-- pv_equiv track=rewrite | github.com/tomasnyberg/cp_notebook | codeforces/1300/1307C.py | combo_breaker
-- ===== SOURCE A (Python) =====
-- def combo_breaker(s, combo):
--     firstseen = 0
--     result = 0
--     for c in s:
--         if c == combo[1]:
--             result += firstseen
--         if c == combo[0]:
--             firstseen += 1
--     return result
-- ===== SOURCE B (Python) =====
-- def combo_breaker(s, combo):
--     # two-pass: prefix-count table of combo[0], then sum it at combo[1] positions
--     pre = []
--     cnt = 0
--     for c in s:
--         pre.append(cnt)
--         cnt += (c == combo[0])
--     return sum(p for p, c in zip(pre, s) if c == combo[1])
-- ===== Notes on version B (the rewrite author's own statement) =====
-- stated objective: alternative
-- what changed: Replaced A's single interleaved counter loop by two passes: a prefix-count table of combo[0] built first, then a sum of its entries at the positions where s[i] == combo[1].
import Mathlib
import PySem

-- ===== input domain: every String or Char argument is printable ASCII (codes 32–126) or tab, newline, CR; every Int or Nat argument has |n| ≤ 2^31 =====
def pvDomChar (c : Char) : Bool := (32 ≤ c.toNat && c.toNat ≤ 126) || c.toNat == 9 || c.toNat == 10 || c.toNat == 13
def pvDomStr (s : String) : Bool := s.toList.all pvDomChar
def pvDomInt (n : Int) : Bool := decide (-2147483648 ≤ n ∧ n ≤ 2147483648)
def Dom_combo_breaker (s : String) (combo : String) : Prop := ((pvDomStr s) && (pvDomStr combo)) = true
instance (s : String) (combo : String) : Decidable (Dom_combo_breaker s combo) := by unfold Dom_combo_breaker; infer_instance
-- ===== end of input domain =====

-- B replaces A's single interleaved counter loop by two passes (prefix-count table, then a sum); same cost, different decomposition.

-- ===== PORT A =====
-- A's loop: state (firstseen, result); result updated from combo[1] first, then firstseen from combo[0].
def combo_breaker (s : String) (combo : String) : Int :=
  let c1 := PySem.Str.pyGet? combo 1
  let c0 := PySem.Str.pyGet? combo 0
  (s.toList.foldl (fun (st : Int × Int) c =>
      let result := if some c = c1 then st.2 + st.1 else st.2
      let firstseen := if some c = c0 then st.1 + 1 else st.1
      (firstseen, result)) (0, 0)).2

-- ===== PORT B =====
-- first pass of Source B: the list pre of prefix counts of combo[0] (pre[i] excludes position i)
def pvAltPre (c0 : Option Char) (cs : List Char) (cnt : Int) : List Int :=
  match cs with
  | [] => []
  | c :: rest => cnt :: pvAltPre c0 rest (cnt + (if some c = c0 then 1 else 0))

def combo_breaker_alt (s : String) (combo : String) : Int :=
  let c0 := PySem.Str.pyGet? combo 0
  let c1 := PySem.Str.pyGet? combo 1
  let cs := s.toList
  let pre := pvAltPre c0 cs 0
  (((pre.zip cs).filter (fun pc => some pc.2 = c1)).map (fun pc => pc.1)).foldl (· + ·) 0

-- ===== PRECONDITION & SPEC =====
-- Pre_ excludes exactly the inputs where A raises IndexError: a nonempty s with len(combo) < 2.
def Pre_combo_breaker (s : String) (combo : String) : Prop :=
  s = "" ∨ 2 ≤ PySem.Str.len combo
instance (s : String) (combo : String) : Decidable (Pre_combo_breaker s combo) := by unfold Pre_combo_breaker; infer_instance
def pvWitness_combo_breaker : String × String := ("aabab", "ab")

def Spec_combo_breaker (s : String) (combo : String) (out : Int) : Prop := out = combo_breaker_alt s combo
instance (s : String) (combo : String) (out : Int) : Decidable (Spec_combo_breaker s combo out) := by unfold Spec_combo_breaker; infer_instance

-- ===== CLAIM =====
def Claim_equal_combo_breaker : Prop := ∀ (s : String) (combo : String), Dom_combo_breaker s combo → Pre_combo_breaker s combo → Spec_combo_breaker s combo (combo_breaker s combo)

-- ===== LEMMAS AND PROOFS =====

theorem pv_foldl_add_shift (l : List Int) (a : Int) :
    l.foldl (· + ·) a = a + l.foldl (· + ·) 0 := by
  induction l generalizing a with
  | nil => simp
  | cons x xs ih =>
    simp only [List.foldl_cons]
    rw [ih (a + x), ih (0 + x)]
    ring

theorem pv_key (c0 c1 : Option Char) (cs : List Char) :
    ∀ (fs res : Int),
    (cs.foldl (fun (st : Int × Int) c =>
      let result := if some c = c1 then st.2 + st.1 else st.2
      let firstseen := if some c = c0 then st.1 + 1 else st.1
      (firstseen, result)) (fs, res)).2
    = res + ((((pvAltPre c0 cs fs).zip cs).filter (fun pc => some pc.2 = c1)).map (fun pc => pc.1)).foldl (· + ·) 0 := by
  induction cs with
  | nil => intro fs res; simp [pvAltPre]
  | cons c rest ih =>
    intro fs res
    have hpre : (if some c = c0 then fs + 1 else fs) = fs + (if some c = c0 then 1 else 0) := by
      split_ifs <;> ring
    simp only [List.foldl_cons, pvAltPre, List.zip_cons_cons, List.filter_cons, hpre]
    by_cases h1 : some c = c1
    · simp only [h1, if_pos, decide_true, List.map_cons, List.foldl_cons]
      rw [ih, pv_foldl_add_shift _ (0 + fs)]
      ring
    · simp only [if_neg h1, decide_eq_false h1, Bool.false_eq_true, if_false]
      rw [ih]

-- ===== VERDICT =====
theorem combo_breaker_spec : Claim_equal_combo_breaker := by
  intro s combo _ _
  unfold Spec_combo_breaker combo_breaker combo_breaker_alt
  simpa using pv_key (PySem.Str.pyGet? combo 0) (PySem.Str.pyGet? combo 1) s.toList 0 0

*****

Only one thing is wanted in reply: the number of lines in the entries that hold the string "induction".

2